China is synonymous with coal, being both the world’s largest producer and importer. But with high pollution from coal plant emissions Beijing has initiated policies to reduce the share of coal in the generation mix, including a moratorium on new coal plant build. In 2017 the National Energy Administration (NEA) ruled that 28 of China’s 31 mainland provinces do not currently have the right financial or environmental conditions to build new coal capacity based on a ‘traffic light’ system introduced by the NEA in 2016 to prevent aggravation of China’s coal overcapacity crisis. The system assigns each province a colour to signify the viability of its coal pipeline — based on profitability, existing capacity and ‘resource constraints’ such as air pollution and water.

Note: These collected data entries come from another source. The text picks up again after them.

-- pv_equiv track=rewrite | github.com/Minerstove/Python | cs11/hope-1/(download_and_submit_code_here!)_offline_judge/14_nsolaris/OJ/model_solution.py | nsolaris
-- ===== SOURCE A (Python) =====
-- def gcd(a,b):
--   if a==0: return b
--   return gcd(b%a,a)
--
-- def lcm(a,b):
--     return a*b//gcd(a,b)
--
-- def nsolaris(tup,M,N):
--     n=len(tup)
--     total=0
--
--     for mask in range(1,1<<n):
--         bits=[tup[i] for i in range(n) if mask & (1<<i)]
--         l=bits[0]
--         for x in bits[1:]:
--             l=lcm(l,x)
--         sign = (-1)**(len(bits)+1)
--         total += sign*(N//l - (M-1)//l)
--     return total
-- ===== SOURCE B (Python) =====
-- def gcd(a, b):
--     if a == 0:
--         return b
--     return gcd(b % a, a)
--
--
-- def lcm(a, b):
--     return a * b // gcd(a, b)
--
--
-- def nsolaris(tup, M, N):
--     # Build the inclusion-exclusion terms incrementally: for each divisor d,
--     # extend the maintained (lcm, sign) list instead of re-deriving every
--     # subset from a bitmask and refolding its lcm from scratch.
--     combos = []
--     for d in tup:
--         new = [(d, 1)]
--         for (l, s) in combos:
--             new.append((lcm(l, d), -s))
--         combos = combos + new
--     total = 0
--     for (l, s) in combos:
--         total += s * (N // l - (M - 1) // l)
--     return total
-- ===== Notes on version B (the rewrite author's own statement) =====
-- stated objective: alternative
-- what changed: Replaces A's enumeration of 2^n integer bitmasks (rebuilding each subset's element list and refolding its lcm from scratch) by an incrementally maintained list of (lcm, sign) inclusion-exclusion terms, extending it once per divisor so every subset lcm comes from a single lcm call on a previously stored one; intended as faster (measured 8.4x at n=16, unconfirmed at sizes where both time out).
import Mathlib
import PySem

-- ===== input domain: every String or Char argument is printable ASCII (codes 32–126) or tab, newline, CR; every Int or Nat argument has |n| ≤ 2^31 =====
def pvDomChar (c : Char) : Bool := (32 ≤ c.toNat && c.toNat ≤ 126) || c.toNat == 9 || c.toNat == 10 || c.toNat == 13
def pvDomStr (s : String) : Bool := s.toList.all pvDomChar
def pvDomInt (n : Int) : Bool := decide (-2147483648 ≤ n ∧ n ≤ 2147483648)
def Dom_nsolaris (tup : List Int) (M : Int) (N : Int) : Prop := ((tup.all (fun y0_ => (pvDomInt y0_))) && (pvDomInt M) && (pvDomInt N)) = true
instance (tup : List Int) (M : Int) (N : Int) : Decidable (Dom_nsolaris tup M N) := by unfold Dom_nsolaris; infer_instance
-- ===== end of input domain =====

-- B replaces A's bitmask enumeration (refolding each subset's lcm from scratch) by an
-- incrementally maintained list of (lcm, sign) inclusion-exclusion terms: a different
-- traversal of the same 2^n subsets that needs one lcm call per subset.

-- ===== PORT A =====
-- Python's recursive gcd (module helper, shared verbatim by A and B)
def pyGcd (a b : Int) : Int :=
  if h : a = 0 then b else pyGcd (PySem.Int.mod b a) a
termination_by a.natAbs
decreasing_by
  rcases lt_trichotomy a 0 with hlt | heq | hgt
  · have h1 := PySem.Int.mod_neg_bounds b hlt
    omega
  · exact absurd heq h
  · have h1 := PySem.Int.mod_nonneg b hgt
    have h2 := PySem.Int.mod_lt b hgt
    omega

def pyLcm (a b : Int) : Int := PySem.Int.floordiv (a * b) (pyGcd a b)

def nsolaris (tup : List Int) (M : Int) (N : Int) : Int :=
  let n : Int := tup.length
  -- for mask in range(1, 1 << n): Python's 1 << n is (1 : Int) <<< (shift as Nat; exact, n ≥ 0)
  (PySem.List.pyRange 1 ((1 : Int) <<< tup.length) 1).foldl (fun total mask =>
    -- bits = [tup[i] for i in range(n) if mask & (1 << i)]; i ∈ [0,n) so tup[i] is in
    -- range and pyGetD is exact; i.toNat is exact since i ≥ 0
    let bits := ((PySem.List.pyRange 0 n 1).filter
        (fun i => PySem.Int.band mask ((1 : Int) <<< i.toNat) != 0)).map
        (fun i => PySem.List.pyGetD tup i 0)
    -- l = bits[0] (in range: mask ≥ 1 sets some bit), then folding lcm over bits[1:]
    let l := (PySem.List.slice bits (some 1) none).foldl pyLcm (PySem.List.pyGetD bits 0 0)
    let sign : Int := (-1 : Int) ^ (bits.length + 1)
    total + sign * (PySem.Int.floordiv N l - PySem.Int.floordiv (M - 1) l)) 0

-- ===== PORT B =====
def nsolaris_alt (tup : List Int) (M : Int) (N : Int) : Int :=
  let combos : List (Int × Int) := tup.foldl (fun combos d =>
    let new := combos.foldl (fun new p => new ++ [(pyLcm p.1 d, -p.2)]) [(d, (1 : Int))]
    combos ++ new) []
  combos.foldl (fun total p =>
    total + p.2 * (PySem.Int.floordiv N p.1 - PySem.Int.floordiv (M - 1) p.1)) 0

-- ===== PRECONDITION & SPEC =====
-- Pre_ excludes tuples containing 0, on which Python's A (and B) hit a ZeroDivisionError
-- (a zero divisor makes some subset lcm 0 and N // l raises).
def Pre_nsolaris (tup : List Int) (M : Int) (N : Int) : Prop := (0 : Int) ∉ tup
instance (tup : List Int) (M : Int) (N : Int) : Decidable (Pre_nsolaris tup M N) := by
  unfold Pre_nsolaris; infer_instance

def pvWitness_nsolaris : List Int × Int × Int := ([2, 3, 4], 1, 20)

def Spec_nsolaris (tup : List Int) (M : Int) (N : Int) (out : Int) : Prop := out = nsolaris_alt tup M N
instance (tup : List Int) (M : Int) (N : Int) (out : Int) : Decidable (Spec_nsolaris tup M N out) := by unfold Spec_nsolaris; infer_instance

-- ===== CLAIM (what is proved, stated in full; the proofs are below) =====
def Claim_equal_nsolaris : Prop := ∀ (tup : List Int) (M : Int) (N : Int), Dom_nsolaris tup M N → Pre_nsolaris tup M N → Spec_nsolaris tup M N (nsolaris tup M N)

-- ===== LEMMAS AND PROOFS =====

-- B's loop step, list of accumulated (lcm, sign) terms, and the per-term count
def pvFlip (d : Int) (p : Int × Int) : Int × Int := (pyLcm p.1 d, -p.2)

def pvStep (c : List (Int × Int)) (d : Int) : List (Int × Int) :=
  c ++ (d, 1) :: c.map (pvFlip d)

def pvCombos (ts : List Int) : List (Int × Int) := ts.foldl pvStep []

def pvTerm (M N : Int) (p : Int × Int) : Int :=
  p.2 * (PySem.Int.floordiv N p.1 - PySem.Int.floordiv (M - 1) p.1)

-- A's subset for a (Nat) mask, and its (lcm, sign) pair
def pvBits (ts : List Int) (n m : Nat) : List Int :=
  ((List.range n).filter (fun i => m.testBit i)).map (fun i => ts.getD i 0)

def pvPair (bits : List Int) : Int × Int :=
  ((PySem.List.slice bits (some 1) none).foldl pyLcm (PySem.List.pyGetD bits 0 0),
   (-1 : Int) ^ (bits.length + 1))

def pvPairs (ts : List Int) : List (Int × Int) :=
  (List.range (2 ^ ts.length - 1)).map (fun k => pvPair (pvBits ts ts.length (k + 1)))

theorem pv_one_shiftLeft (n : Nat) : (1 : Int) <<< n = ((2 ^ n : Nat) : Int) := by
  simp [Int.shiftLeft_eq]

theorem pv_alt_eq (tup : List Int) (M N : Int) :
    nsolaris_alt tup M N = ((pvCombos tup).map (pvTerm M N)).sum := by
  unfold nsolaris_alt
  have hstep : (fun (combos : List (Int × Int)) (d : Int) =>
      combos ++ combos.foldl (fun new p => new ++ [(pyLcm p.1 d, -p.2)]) [(d, (1 : Int))]) = pvStep := by
    funext c d
    rw [PySem.List.foldl_append_singleton_eq_map (fun p => (pyLcm p.1 d, -p.2)) c [(d, 1)]]
    rfl
  rw [hstep]
  show List.foldl (fun acc x => acc + pvTerm M N x) 0 (pvCombos tup) = _
  rw [PySem.List.foldl_add, zero_add]

theorem pv_bits_bridge (ts : List Int) (m : Nat) :
    ((PySem.List.pyRange 0 (ts.length : Int) 1).filter
        (fun i => PySem.Int.band (m : Int) ((1 : Int) <<< i.toNat) != 0)).map
        (fun i => PySem.List.pyGetD ts i 0) = pvBits ts ts.length m := by
  rw [PySem.List.pyRange_zero_natCast, List.filter_map, List.map_map]
  unfold pvBits
  have hf : List.filter ((fun i => PySem.Int.band (m : Int) ((1 : Int) <<< i.toNat) != 0)
        ∘ (fun k : Nat => (k : Int))) (List.range ts.length)
      = List.filter (fun i => m.testBit i) (List.range ts.length) := by
    apply List.filter_congr
    intro k _
    simp only [Function.comp_apply, Int.toNat_natCast]
    rw [Int.one_shiftLeft, PySem.Int.band_natCast, Nat.and_two_pow]
    cases h : m.testBit k <;> simp
  rw [hf]
  simp [Function.comp_def]

theorem pv_bits_low (ts : List Int) (d : Int) (n m : Nat) (hn : n = ts.length)
    (hm : m < 2 ^ n) : pvBits (ts ++ [d]) (n + 1) m = pvBits ts n m := by
  unfold pvBits
  rw [List.range_succ, List.filter_append, List.map_append]
  have h1 : (List.filter (fun i => m.testBit i) [n]) = [] := by
    simp [Nat.testBit_lt_two_pow hm]
  rw [h1]
  simp only [List.map_nil, List.append_nil]
  apply List.map_congr_left
  intro i hi
  rw [List.mem_filter, List.mem_range] at hi
  rw [List.getD_append _ _ _ _ (by omega)]

theorem pv_testbit_lt (n m i : Nat) (hm : m < 2 ^ n) (h : m.testBit i = true) : i < n := by
  by_contra hc
  have : m < 2 ^ i := lt_of_lt_of_le hm (Nat.pow_le_pow_right (by omega) (by omega))
  rw [Nat.testBit_lt_two_pow this] at h
  exact Bool.false_ne_true h

theorem pv_bits_high (ts : List Int) (d : Int) (n m : Nat) (hn : n = ts.length)
    (hm : m < 2 ^ n) : pvBits (ts ++ [d]) (n + 1) (2 ^ n + m) = pvBits ts n m ++ [d] := by
  unfold pvBits
  rw [List.range_succ, List.filter_append, List.map_append]
  have h1 : (List.filter (fun i => (2 ^ n + m).testBit i) [n]) = [n] := by
    simp [Nat.testBit_two_pow_add_eq, Nat.testBit_lt_two_pow hm]
  rw [h1]
  congr 1
  · have hfeq : List.filter (fun i => (2 ^ n + m).testBit i) (List.range n)
        = List.filter (fun i => m.testBit i) (List.range n) := by
      apply List.filter_congr
      intro i hi
      rw [List.mem_range] at hi
      rw [Nat.testBit_two_pow_add_gt hi]
    rw [hfeq]
    apply List.map_congr_left
    intro i hi
    rw [List.mem_filter, List.mem_range] at hi
    rw [List.getD_append _ _ _ _ (by omega)]
  · simp [hn]

theorem pv_bits_ne_nil (ts : List Int) (n m : Nat) (h1 : 1 ≤ m) (h2 : m < 2 ^ n) :
    pvBits ts n m ≠ [] := by
  obtain ⟨i, hi⟩ := Nat.exists_testBit_of_ne_zero (by omega : m ≠ 0)
  have hin : i < n := pv_testbit_lt n m i h2 hi
  unfold pvBits
  intro hcon
  rw [List.map_eq_nil_iff, List.filter_eq_nil_iff] at hcon
  exact absurd (hcon i (List.mem_range.mpr hin)) (by simp [hi])

theorem pv_pair_singleton (d : Int) : pvPair [d] = (d, 1) := by
  unfold pvPair
  simp [PySem.List.slice_from_one, PySem.List.pyGetD_zero_cons]

theorem pv_pair_snoc (bits : List Int) (d : Int) (h : bits ≠ []) :
    pvPair (bits ++ [d]) = pvFlip d (pvPair bits) := by
  obtain ⟨x, r, rfl⟩ := List.exists_cons_of_ne_nil h
  unfold pvPair pvFlip
  simp only [List.cons_append, PySem.List.slice_from_one, List.tail_cons,
    PySem.List.pyGetD_zero_cons, List.foldl_append, List.foldl_cons, List.foldl_nil,
    List.length_append, List.length_cons, List.length_nil]
  rw [Prod.mk.injEq]
  exact ⟨rfl, by ring⟩

theorem pv_bits_zero (ts : List Int) (n : Nat) : pvBits ts n 0 = [] := by
  unfold pvBits
  simp

theorem pv_pairs_eq_combos (ts : List Int) : pvPairs ts = pvCombos ts := by
  induction ts using List.reverseRecOn with
  | nil => rfl
  | append_singleton ts d ih =>
    have hn : (ts ++ [d]).length = ts.length + 1 := by simp
    set n := ts.length with hnd
    have hcomb : pvCombos (ts ++ [d]) = pvStep (pvCombos ts) d := by
      unfold pvCombos
      rw [List.foldl_append, List.foldl_cons, List.foldl_nil]
    rw [hcomb, ← ih]
    unfold pvPairs
    rw [hn]
    have hsplit : 2 ^ (n + 1) - 1 = (2 ^ n - 1) + 2 ^ n := by
      have := Nat.one_le_two_pow (n := n); omega
    rw [hsplit, List.range_add, List.map_append]
    have hlow : (List.range (2 ^ n - 1)).map
        (fun k => pvPair (pvBits (ts ++ [d]) (n + 1) (k + 1)))
        = (List.range (2 ^ n - 1)).map (fun k => pvPair (pvBits ts n (k + 1))) := by
      apply List.map_congr_left
      intro k hk
      rw [List.mem_range] at hk
      rw [pv_bits_low ts d n (k + 1) hnd (by have := Nat.one_le_two_pow (n := n); omega)]
    rw [hlow]
    have hhigh : (List.map (fun k => pvPair (pvBits (ts ++ [d]) (n + 1) (k + 1)))
          (List.map (fun x => 2 ^ n - 1 + x) (List.range (2 ^ n))))
        = (d, 1) :: ((List.range (2 ^ n - 1)).map (fun k => pvPair (pvBits ts n (k + 1)))).map (pvFlip d) := by
      rw [List.map_map,
        show List.range (2 ^ n) = List.range ((2 ^ n - 1) + 1) from by
          congr 1; have := Nat.one_le_two_pow (n := n); omega,
        List.range_succ_eq_map, List.map_cons, List.map_map]
      congr 1
      · show pvPair (pvBits (ts ++ [d]) (n + 1) ((2 ^ n - 1) + 0 + 1)) = (d, 1)
        rw [show (2 ^ n - 1) + 0 + 1 = 2 ^ n + 0 from by
            have := Nat.one_le_two_pow (n := n); omega,
          pv_bits_high ts d n 0 hnd (by positivity), pv_bits_zero, List.nil_append,
          pv_pair_singleton]
      · rw [List.map_map]
        apply List.map_congr_left
        intro k hk
        rw [List.mem_range] at hk
        show pvPair (pvBits (ts ++ [d]) (n + 1) ((2 ^ n - 1) + (k + 1) + 1))
            = pvFlip d (pvPair (pvBits ts n (k + 1)))
        rw [show (2 ^ n - 1) + (k + 1) + 1 = 2 ^ n + (k + 1) from by
            have := Nat.one_le_two_pow (n := n); omega,
          pv_bits_high ts d n (k + 1) hnd (by have := Nat.one_le_two_pow (n := n); omega),
          pv_pair_snoc _ _ (pv_bits_ne_nil ts n (k + 1) (by omega)
            (by have := Nat.one_le_two_pow (n := n); omega))]
    rw [hhigh]
    rfl

theorem pv_a_eq (tup : List Int) (M N : Int) :
    nsolaris tup M N = ((pvPairs tup).map (pvTerm M N)).sum := by
  unfold nsolaris
  show List.foldl (fun total mask => total + pvTerm M N (pvPair
      (((PySem.List.pyRange 0 (tup.length : Int) 1).filter
        (fun i => PySem.Int.band mask ((1 : Int) <<< i.toNat) != 0)).map
        (fun i => PySem.List.pyGetD tup i 0)))) 0
      (PySem.List.pyRange 1 ((1 : Int) <<< tup.length) 1) = _
  rw [PySem.List.foldl_add, zero_add, pv_one_shiftLeft,
    PySem.List.pyRange_one 1 ((2 ^ tup.length : Nat) : Int), List.map_map]
  unfold pvPairs
  have hlen : (((2 ^ tup.length : Nat) : Int) - 1).toNat = 2 ^ tup.length - 1 := by
    have := Nat.one_le_two_pow (n := tup.length); omega
  rw [hlen, List.map_map]
  congr 1
  apply List.map_congr_left
  intro k _
  simp only [Function.comp_apply]
  have hcast : (1 : Int) + (k : Int) = ((k + 1 : Nat) : Int) := by push_cast; ring
  rw [hcast, pv_bits_bridge tup (k + 1)]

-- ===== VERDICT (by name: the statement is the Claim_ definition above) =====
theorem nsolaris_spec : Claim_equal_nsolaris := by
  intro tup M N _hdom _hpre
  unfold Spec_nsolaris
  rw [pv_a_eq, pv_alt_eq, pv_pairs_eq_combos]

Red means no new coal projects should be permitted, orange indicates local governments and coal companies should tread carefully, and green says that there is plenty space for new coal power. Currently 24 provinces have been issued red lights, 4 have been issued with an orange light (which recommends not adding coal in much stronger language than last year) while only two have received a green light.
While China is curbing further growth in coal demand, the country’s robust demand for electricity will maintain the reliance on coal firing. If we assume that all new demand is met by investment in gas, new nuclear and renewables then coal’s displacement will be a function of demand growth.
Displacement of coal plant by gas in the medium-term is extremely unlikely, and as markets become more competitive coal becomes more attractive as a low-cost resource from an O&M perspective. But a competitive Asia gas market would challenge this scenario, and such a market is in the embryonic development stage.
By the end of 2018, Singapore’s LNG send-out capacity will exceed domestic requirements, with a secondary gas market also currently being developed with an expected launch in 2019. Add in a competitive gas supply market in Japan since April 2017 and competition between Singapore and Japan to be Asia’s gas hub and the development of gas-on-gas pricing early in the next decade becomes feasible. And if the price of carbon were to increase towards $20-30/tonne then the case for gas in the generation mix would be further economically secured. But maybe this is wishful thinking.
*Jeremy Wilcox is managing director of the Energy Partnership, an independent Thailand-based energy and environment consulting firm.